Installing the Map Image Into UIview

  1. Start UIview and the Windows File Explorer. Place the File Explorer on top, and resize it so that part of the UIview screen is visible underneath it.
     
  2. Using the File Explorer, locate the file saved above, and drag/drop it into the open UIview window. The map image will appear in UIview's main window, temporarily displacing whatever map was showing before.  This dialog will pop up above the new map. 


     
  3. Type the coordinates showing in the corner of the map image into the corresponding boxes of the dialog.
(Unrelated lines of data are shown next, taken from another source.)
-- ===== VERDICT (by name: the statement is the Claim_ definition above) =====
theorem build_token_candidates_spec : Claim_equal_build_token_candidates := by
  intro cts ws k _
  unfold Spec_build_token_candidates
  simp only [build_token_candidates, build_token_candidates_alt]
  rw [PySem.List.foldl_congr_mem _ _
      (fun (acc : List (Int × String × List String)) p => acc ++
        (if PySem.Str.strIsalpha (PySem.Str.strip p.2) = true ∧ PySem.Str.len (PySem.Str.strip p.2) ≤ 6 then
          [(p.1, PySem.Str.strip p.2,
            pvCandidates (ws.foldl (fun d w => d.modify (pvPattern w) [] (fun l => l ++ [w])) PySem.Dict.empty) k (PySem.Str.strip p.2))]
        else [])) _ ?_]
  · rw [PySem.List.foldl_append_eq_flatMap, pvFlatMap_eq_filterMap]
    rfl
  · intro acc p _
    simp only
    set t := PySem.Str.strip p.2 with ht
    have hiff : PySem.Str.strIsalpha t = (!(PySem.Str.len t == 0) && t.toList.all (fun ch => PySem.Chars.isalpha ch)) := by
      rw [PySem.Str.strIsalpha_eq]
      unfold PySem.Chars.strIsalpha
      rw [PySem.Str.len_eq]
      cases t.toList with
      | nil => simp
      | cons a l =>
        simp
        intro _ _
        omega
    by_cases h0 : (PySem.Str.len t == 0) = true
    · have hnC : ¬ (PySem.Str.strIsalpha t = true ∧ PySem.Str.len t ≤ 6) := by
        rintro ⟨hs, -⟩
        rw [hiff, h0] at hs
        simp at hs
      rw [if_pos h0, if_neg hnC, List.append_nil]
    · rw [if_neg h0]
      by_cases ha : (!(t.toList.all (fun ch => PySem.Chars.isalpha ch))) = true
      · have hnC : ¬ (PySem.Str.strIsalpha t = true ∧ PySem.Str.len t ≤ 6) := by
          rintro ⟨hs, -⟩
          simp only [Bool.not_eq_true'] at ha
          rw [hiff, ha] at hs
          simp at hs
        rw [if_pos ha, if_neg hnC, List.append_nil]
      · rw [if_neg ha]
        simp only [Bool.not_eq_true] at h0
        simp only [Bool.not_eq_true', Bool.not_eq_false] at ha
        by_cases h6 : PySem.Str.len t ≤ 6
        · have hC : PySem.Str.strIsalpha t = true ∧ PySem.Str.len t ≤ 6 := by
            refine ⟨?_, h6⟩
            rw [hiff, h0, ha]
            rfl
          rw [if_neg (by omega : ¬ PySem.Str.len t > 12), if_pos h6, if_pos hC]
          have hcand : ws.foldl (fun cs w =>
                if PySem.Str.len w ≠ PySem.Str.len t then cs
                else if word_matches_pattern t w then cs ++ [w] else cs) []
              = (ws.foldl (fun d w => d.modify (pvPattern w) [] (fun l => l ++ [w])) PySem.Dict.empty).getD (pvPattern t) [] := by
            rw [pvCandA_eq, pvFilter_key, pvIndex_getD]
          rw [hcand]
          simp only [pvCandidates]
          rw [pvAdjust_eq]
        · have hnC : ¬ (PySem.Str.strIsalpha t = true ∧ PySem.Str.len t ≤ 6) := fun h => h6 h.2
          by_cases h12 : PySem.Str.len t > 12
          · rw [if_pos h12, if_neg hnC, List.append_nil]
          · rw [if_neg h12, if_neg h6, if_neg hnC, List.append_nil]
Take care to note a) UIview's quirk of requiring TWO delimiting periods in the string, and b) that the N/S & E/W labels come AFTER the numeric string. 

     
  4. Scroll the map so the lower-right corner shows and repeat the process.

     
  5. Enter a free-form description of the map. This description will appear in UIview's "Map, Load A Map" dialog.

     
  6. This process creates a second file with the same base name as the map file , but with the extension .INF . The file is a simple ASCII text file containing only three lines. For the map above, it will would like:

    40.29.50N, 106.24.02W
    39.13.24N, 103.59.41W
    Greater Denver Area

     
  7.  Copy both the map file and the matching .INF file to the \MAPS folder located under the main UIview program folder.

     
  8. In UIview, pull down "Map, Refresh Map List". Then do "Map, Load A Map" to use the new map.